I have taken a gff3 file available for Arabidopsis thaliana from Ensembl Plants, converted it to gtf using gffread tool (https://github.com/gpertea/gffread) (gffread -T file.gff3 > file.gtf) . Then I have used gff3sort (https://github.com/billzt/gff3sort) to sort the file (gff3sort.pl --precise file.gtf > sorted_file.gtf) . Compressed the sorted file using bgzip. This file was indexed using tabix.
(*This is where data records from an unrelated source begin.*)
-- pv_equiv track=rewrite | github.com/Udo/capy | tools/extract_prototypes.py | extract_declarations
-- ===== SOURCE A (Python) =====
-- def extract_declarations(code):
--     """
--     Extract top-level declarations:
--       - Function definitions are converted to prototypes (header + ";")
--       - Other top-level statements ending with ';' or blocks are output as-is.
--     """
--     decls = []
--     buf = ""
--     level = 0
--     i = 0
--     n = len(code)
--     while i < n:
--         c = code[i]
--         if c == '{':
--             if level == 0:
--                 header = buf.strip()
--                 buf = ""
--                 # Heuristic: if header contains ')' and doesn't start with struct/union/enum,
--                 # assume it's a function definition.
--                 is_function = (')' in header and
--                                not header.startswith("struct") and
--                                not header.startswith("union") and
--                                not header.startswith("enum"))
--                 block = "{"
--                 level = 1
--                 i += 1
--                 while i < n and level > 0:
--                     ch = code[i]
--                     block += ch
--                     if ch == '{':
--                         level += 1
--                     elif ch == '}':
--                         level -= 1
--                     i += 1
--                 full_decl = header + " " + block
--                 if is_function:
--                     decls.append(header + ";")
--                 else:
--                     # Optionally skip enums; adjust if needed.
--                     if header.startswith("enum"):
--                         pass
--                     else:
--                         decls.append(full_decl)
--                 continue  # already advanced i
--             else:
--                 buf += c
--                 level += 1
--         elif c == '}':
--             buf += c
--             level -= 1
--         elif c == ';' and level == 0:
--             buf += c
--             if buf.strip() != ";":
--                 decls.append(buf.strip())
--             buf = ""
--         else:
--             buf += c
--         i += 1
--     return decls
-- ===== SOURCE B (Python) =====
-- def extract_declarations(code):
--     """
--     Extract top-level declarations:
--       - Function definitions are converted to prototypes (header + ";")
--       - Other top-level statements ending with ';' or blocks are output as-is.
--     Two-pass version: pass 1 segments the source into top-level pieces,
--     pass 2 classifies and formats each piece.
--     """
--     # Pass 1: segment into ('stmt', text) and ('block', header, block) pieces.
--     pieces = []
--     buf = []
--     level = 0
--     i = 0
--     n = len(code)
--     while i < n:
--         c = code[i]
--         if level == 0 and c == '{':
--             # consume the balanced block starting here
--             j = i + 1
--             depth = 1
--             while j < n and depth > 0:
--                 if code[j] == '{':
--                     depth += 1
--                 elif code[j] == '}':
--                     depth -= 1
--                 j += 1
--             pieces.append(('block', ''.join(buf).strip(), code[i:j]))
--             buf = []
--             i = j
--         elif level == 0 and c == ';':
--             pieces.append(('stmt', (''.join(buf) + ';').strip()))
--             buf = []
--             i += 1
--         else:
--             buf.append(c)
--             if c == '{':
--                 level += 1
--             elif c == '}':
--                 level -= 1
--             i += 1
--     # Pass 2: classify each piece and build the declarations.
--     decls = []
--     for p in pieces:
--         if p[0] == 'stmt':
--             if p[1] != ';':
--                 decls.append(p[1])
--         else:
--             _, header, block = p
--             if ')' in header and not header.startswith(('struct', 'union', 'enum')):
--                 decls.append(header + ';')
--             elif not header.startswith('enum'):
--                 decls.append(header + ' ' + block)
--     return decls
-- ===== Notes on version B (the rewrite author's own statement) =====
-- stated objective: alternative
-- what changed: Replaced A's single interleaved scan-and-emit loop (with a nested block-consuming inner loop mid-branch) by two separate passes: pass 1 only segments the source into top-level ('stmt', text) / ('block', header, block) pieces accumulating chars in a list instead of quadratic string +=, pass 2 classifies each piece and formats the declaration list.
import Mathlib
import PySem

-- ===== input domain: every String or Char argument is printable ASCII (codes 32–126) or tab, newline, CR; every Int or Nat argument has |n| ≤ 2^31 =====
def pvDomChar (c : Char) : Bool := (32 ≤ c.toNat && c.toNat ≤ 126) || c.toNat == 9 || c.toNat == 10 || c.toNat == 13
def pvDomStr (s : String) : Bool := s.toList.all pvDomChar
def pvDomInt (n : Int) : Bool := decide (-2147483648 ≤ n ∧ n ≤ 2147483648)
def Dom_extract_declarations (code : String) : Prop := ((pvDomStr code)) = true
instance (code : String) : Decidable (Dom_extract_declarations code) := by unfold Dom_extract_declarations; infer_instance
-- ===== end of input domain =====

-- B restructures A's single interleaved scan-and-emit loop into two passes (segment into
-- top-level pieces, then classify/format each piece), buffering chars in a list instead of
-- A's repeated string concatenation (timing: measurably faster on large inputs).

-- ===== PORT A =====
-- inner `while i < n and level > 0` loop: accumulates the block text, returns it with the rest
def pvABlock : List Char → List Char → Int → (List Char × List Char)
  | [], block, _ => (block, [])
  | ch :: rest, block, level =>
      if (if ch = '{' then level + 1 else if ch = '}' then level - 1 else level) > 0 then
        pvABlock rest (block ++ [ch]) (if ch = '{' then level + 1 else if ch = '}' then level - 1 else level)
      else (block ++ [ch], rest)

theorem pvABlock_snd_length_le : ∀ (cs block : List Char) (level : Int),
    (pvABlock cs block level).2.length ≤ cs.length := by
  intro cs
  induction cs with
  | nil => intro block level; simp [pvABlock]
  | cons ch rest ih =>
      intro block level
      rw [pvABlock]
      by_cases h : (if ch = '{' then level + 1 else if ch = '}' then level - 1 else level) > 0
      · rw [if_pos h]; exact Nat.le_trans (ih _ _) (Nat.le_succ _)
      · rw [if_neg h]; simp

def pvAMain : List Char → List String → List Char → Int → List String
  | [], decls, _, _ => decls
  | c :: rest, decls, buf, level =>
    if c = '{' then
      if level = 0 then
        let header := PySem.Chars.strip buf
        let is_function := PySem.Chars.isIn [')'] header
          && !(PySem.Chars.startswith header "struct".toList)
          && !(PySem.Chars.startswith header "union".toList)
          && !(PySem.Chars.startswith header "enum".toList)
        let br := pvABlock rest ['{'] 1
        let full_decl := header ++ [' '] ++ br.1
        let decls' :=
          if is_function then decls ++ [String.ofList (header ++ [';'])]
          else if PySem.Chars.startswith header "enum".toList then decls
          else decls ++ [String.ofList full_decl]
        pvAMain br.2 decls' [] 0
      else pvAMain rest decls (buf ++ [c]) (level + 1)
    else if c = '}' then pvAMain rest decls (buf ++ [c]) (level - 1)
    else if c = ';' then
      if level = 0 then
        let decls' := if PySem.Chars.strip (buf ++ [c]) ≠ [';']
          then decls ++ [String.ofList (PySem.Chars.strip (buf ++ [c]))] else decls
        pvAMain rest decls' [] level
      else pvAMain rest decls (buf ++ [c]) level
    else pvAMain rest decls (buf ++ [c]) level
  termination_by cs _ _ _ => cs.length
  decreasing_by
  · exact Nat.lt_succ_of_le (pvABlock_snd_length_le rest ['{'] 1)
  all_goals simp

def extract_declarations (code : String) : List String :=
  pvAMain code.toList [] [] 0

-- ===== PORT B =====
-- a top-level piece from pass 1: a ';'-terminated statement, or a header + balanced block
inductive PvPiece : Type
  | stmt : List Char → PvPiece
  | block : List Char → List Char → PvPiece
deriving DecidableEq, Repr

-- inner `while j < n and depth > 0` loop of pass 1: (consumed chars, rest)
def pvBConsume : List Char → Int → (List Char × List Char)
  | [], _ => ([], [])
  | c :: rest, depth =>
      if (if c = '{' then depth + 1 else if c = '}' then depth - 1 else depth) > 0 then
        ((c :: (pvBConsume rest (if c = '{' then depth + 1 else if c = '}' then depth - 1 else depth)).1),
         (pvBConsume rest (if c = '{' then depth + 1 else if c = '}' then depth - 1 else depth)).2)
      else ([c], rest)

theorem pvBConsume_snd_length_le : ∀ (cs : List Char) (depth : Int),
    (pvBConsume cs depth).2.length ≤ cs.length := by
  intro cs
  induction cs with
  | nil => intro depth; simp [pvBConsume]
  | cons c rest ih =>
      intro depth
      rw [pvBConsume]
      by_cases h : (if c = '{' then depth + 1 else if c = '}' then depth - 1 else depth) > 0
      · rw [if_pos h]; exact Nat.le_trans (ih _) (Nat.le_succ _)
      · rw [if_neg h]; simp

-- pass 1: segment the source into top-level pieces
def pvBPass1 : List Char → List Char → Int → List PvPiece
  | [], _, _ => []
  | c :: rest, buf, level =>
    if level = 0 ∧ c = '{' then
      PvPiece.block (PySem.Chars.strip buf) ('{' :: (pvBConsume rest 1).1)
        :: pvBPass1 (pvBConsume rest 1).2 [] 0
    else if level = 0 ∧ c = ';' then
      PvPiece.stmt (PySem.Chars.strip (buf ++ [';'])) :: pvBPass1 rest [] 0
    else
      pvBPass1 rest (buf ++ [c]) (if c = '{' then level + 1 else if c = '}' then level - 1 else level)
  termination_by cs _ _ => cs.length
  decreasing_by
  · exact Nat.lt_succ_of_le (pvBConsume_snd_length_le rest 1)
  all_goals simp

-- pass 2 body: classify one piece and append what it contributes
def pvBEmit (decls : List String) (p : PvPiece) : List String :=
  match p with
  | PvPiece.stmt t => if t ≠ [';'] then decls ++ [String.ofList t] else decls
  | PvPiece.block header block =>
      if PySem.Chars.isIn [')'] header
          && !(PySem.Chars.startswith header "struct".toList
               || PySem.Chars.startswith header "union".toList
               || PySem.Chars.startswith header "enum".toList) then
        decls ++ [String.ofList (header ++ [';'])]
      else if !(PySem.Chars.startswith header "enum".toList) then
        decls ++ [String.ofList (header ++ [' '] ++ block)]
      else decls

def extract_declarations_alt (code : String) : List String :=
  (pvBPass1 code.toList [] 0).foldl pvBEmit []

-- ===== PRECONDITION & SPEC =====
def Spec_extract_declarations (code : String) (out : List String) : Prop := out = extract_declarations_alt code
instance (code : String) (out : List String) : Decidable (Spec_extract_declarations code out) := by unfold Spec_extract_declarations; infer_instance

-- ===== CLAIM (what is proved, stated in full; the proofs are below) =====
def Claim_equal_extract_declarations : Prop := ∀ (code : String), Dom_extract_declarations code → Spec_extract_declarations code (extract_declarations code)

-- ===== LEMMAS AND PROOFS =====

-- A's block loop equals '{' plus B's consume loop
theorem pvBlock_eq : ∀ (cs acc : List Char) (d : Int),
    pvABlock cs acc d = (acc ++ (pvBConsume cs d).1, (pvBConsume cs d).2) := by
  intro cs
  induction cs with
  | nil => intro acc d; simp [pvABlock, pvBConsume]
  | cons c rest ih =>
      intro acc d
      rw [pvABlock, pvBConsume]
      by_cases h : (if c = '{' then d + 1 else if c = '}' then d - 1 else d) > 0
      · rw [if_pos h, if_pos h, ih]; try simp
      · rw [if_neg h, if_neg h]; try simp

-- A's classification/formatting of a block equals B's pass-2 treatment of a block piece
theorem pvEmit_block_eq (decls : List String) (header block : List Char) :
    (if (PySem.Chars.isIn [')'] header
          && !(PySem.Chars.startswith header "struct".toList)
          && !(PySem.Chars.startswith header "union".toList)
          && !(PySem.Chars.startswith header "enum".toList))
      then decls ++ [String.ofList (header ++ [';'])]
      else if PySem.Chars.startswith header "enum".toList then decls
      else decls ++ [String.ofList (header ++ [' '] ++ block)])
    = pvBEmit decls (PvPiece.block header block) := by
  simp only [pvBEmit, Bool.not_or, ← Bool.and_assoc]
  cases he : PySem.Chars.startswith header "enum".toList <;> simp_all

-- the heart of the equivalence: A's interleaved loop equals pass 2 folded over pass 1
theorem pvMain_eq : ∀ (N : Nat) (cs : List Char), cs.length ≤ N →
    ∀ (decls : List String) (buf : List Char) (level : Int),
    pvAMain cs decls buf level = (pvBPass1 cs buf level).foldl pvBEmit decls := by
  intro N
  induction N with
  | zero =>
      intro cs hcs
      have hnil : cs = [] := List.eq_nil_of_length_eq_zero (Nat.le_zero.mp hcs)
      subst hnil
      intro decls buf level
      simp [pvAMain, pvBPass1]
  | succ N ih =>
      intro cs hcs decls buf level
      match cs with
      | [] => simp [pvAMain, pvBPass1]
      | c :: rest =>
        have hrest : rest.length ≤ N := by simpa using Nat.succ_le_succ_iff.mp hcs
        rw [pvAMain, pvBPass1]
        by_cases hbr : c = '{'
        · subst hbr
          by_cases hlv : level = 0
          · subst hlv
            rw [if_pos rfl, if_pos rfl, if_pos ⟨rfl, rfl⟩]
            rw [pvBlock_eq]
            rw [ih _ (Nat.le_trans (pvBConsume_snd_length_le rest 1) hrest)]
            rw [List.foldl_cons, ← pvEmit_block_eq]
            simp
          · rw [if_pos rfl, if_neg hlv,
              if_neg (fun h : level = 0 ∧ ('{' : Char) = '{' => hlv h.1),
              if_neg (fun h : level = 0 ∧ ('{' : Char) = ';' => hlv h.1),
              if_pos rfl]
            exact ih rest hrest decls (buf ++ ['{']) (level + 1)
        · by_cases hcl : c = '}'
          · subst hcl
            rw [if_neg hbr, if_pos rfl,
              if_neg (fun h : level = 0 ∧ ('}' : Char) = '{' => hbr h.2),
              if_neg (fun h : level = 0 ∧ ('}' : Char) = ';' => by exact absurd h.2 (by decide)),
              if_neg hbr, if_pos rfl]
            exact ih rest hrest decls (buf ++ ['}']) (level - 1)
          · by_cases hsc : c = ';'
            · subst hsc
              by_cases hlv : level = 0
              · subst hlv
                rw [if_neg hbr, if_neg hcl, if_pos rfl, if_pos rfl,
                  if_neg (fun h : (0 : Int) = 0 ∧ (';' : Char) = '{' => hbr h.2),
                  if_pos (⟨rfl, rfl⟩ : (0 : Int) = 0 ∧ (';' : Char) = ';')]
                rw [ih rest hrest _ [] 0, List.foldl_cons]
                rw [pvBEmit]
              · rw [if_neg hbr, if_neg hcl, if_pos rfl, if_neg hlv,
                  if_neg (fun h : level = 0 ∧ (';' : Char) = '{' => hlv h.1),
                  if_neg (fun h : level = 0 ∧ (';' : Char) = ';' => hlv h.1),
                  if_neg hbr, if_neg hcl]
                exact ih rest hrest decls (buf ++ [';']) level
            · rw [if_neg hbr, if_neg hcl, if_neg hsc,
                if_neg (fun h : level = 0 ∧ c = '{' => hbr h.2),
                if_neg (fun h : level = 0 ∧ c = ';' => hsc h.2),
                if_neg hbr, if_neg hcl]
              exact ih rest hrest decls (buf ++ [c]) level

-- ===== VERDICT (by name: the statement is the Claim_ definition above) =====
theorem extract_declarations_spec : Claim_equal_extract_declarations := by
  intro code _
  unfold Spec_extract_declarations extract_declarations extract_declarations_alt
  exact pvMain_eq code.toList.length code.toList (Nat.le_refl _) [] [] 0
Do you think there is some problem with the generated gtf.gz file. Let me know if there are any mistakes with this

readmanchiu commented 3 years ago

ahh, I see what's the problem. In your gtf file, I saw this:

araport11 transcript 19505379 19506932 . + . transcript_id "transcript:AT3G52590.1"; gene_id "gene:AT3G52590"; 3

but the transcript_id should be AT3G52590.1, not transcript:AT3G52590.1 same issue for gene_id so yeah, I think there is a problem in converting the gff to gtf. Get rid of the "transcript:" in transcript_id and "gene:" in gene_id it should be fine

think-o commented 3 years ago

Thank you so much @readmanchiu . It's working! Although it gives some warnings and some errors, the fusions are generated. I would like to know if these can be neglected.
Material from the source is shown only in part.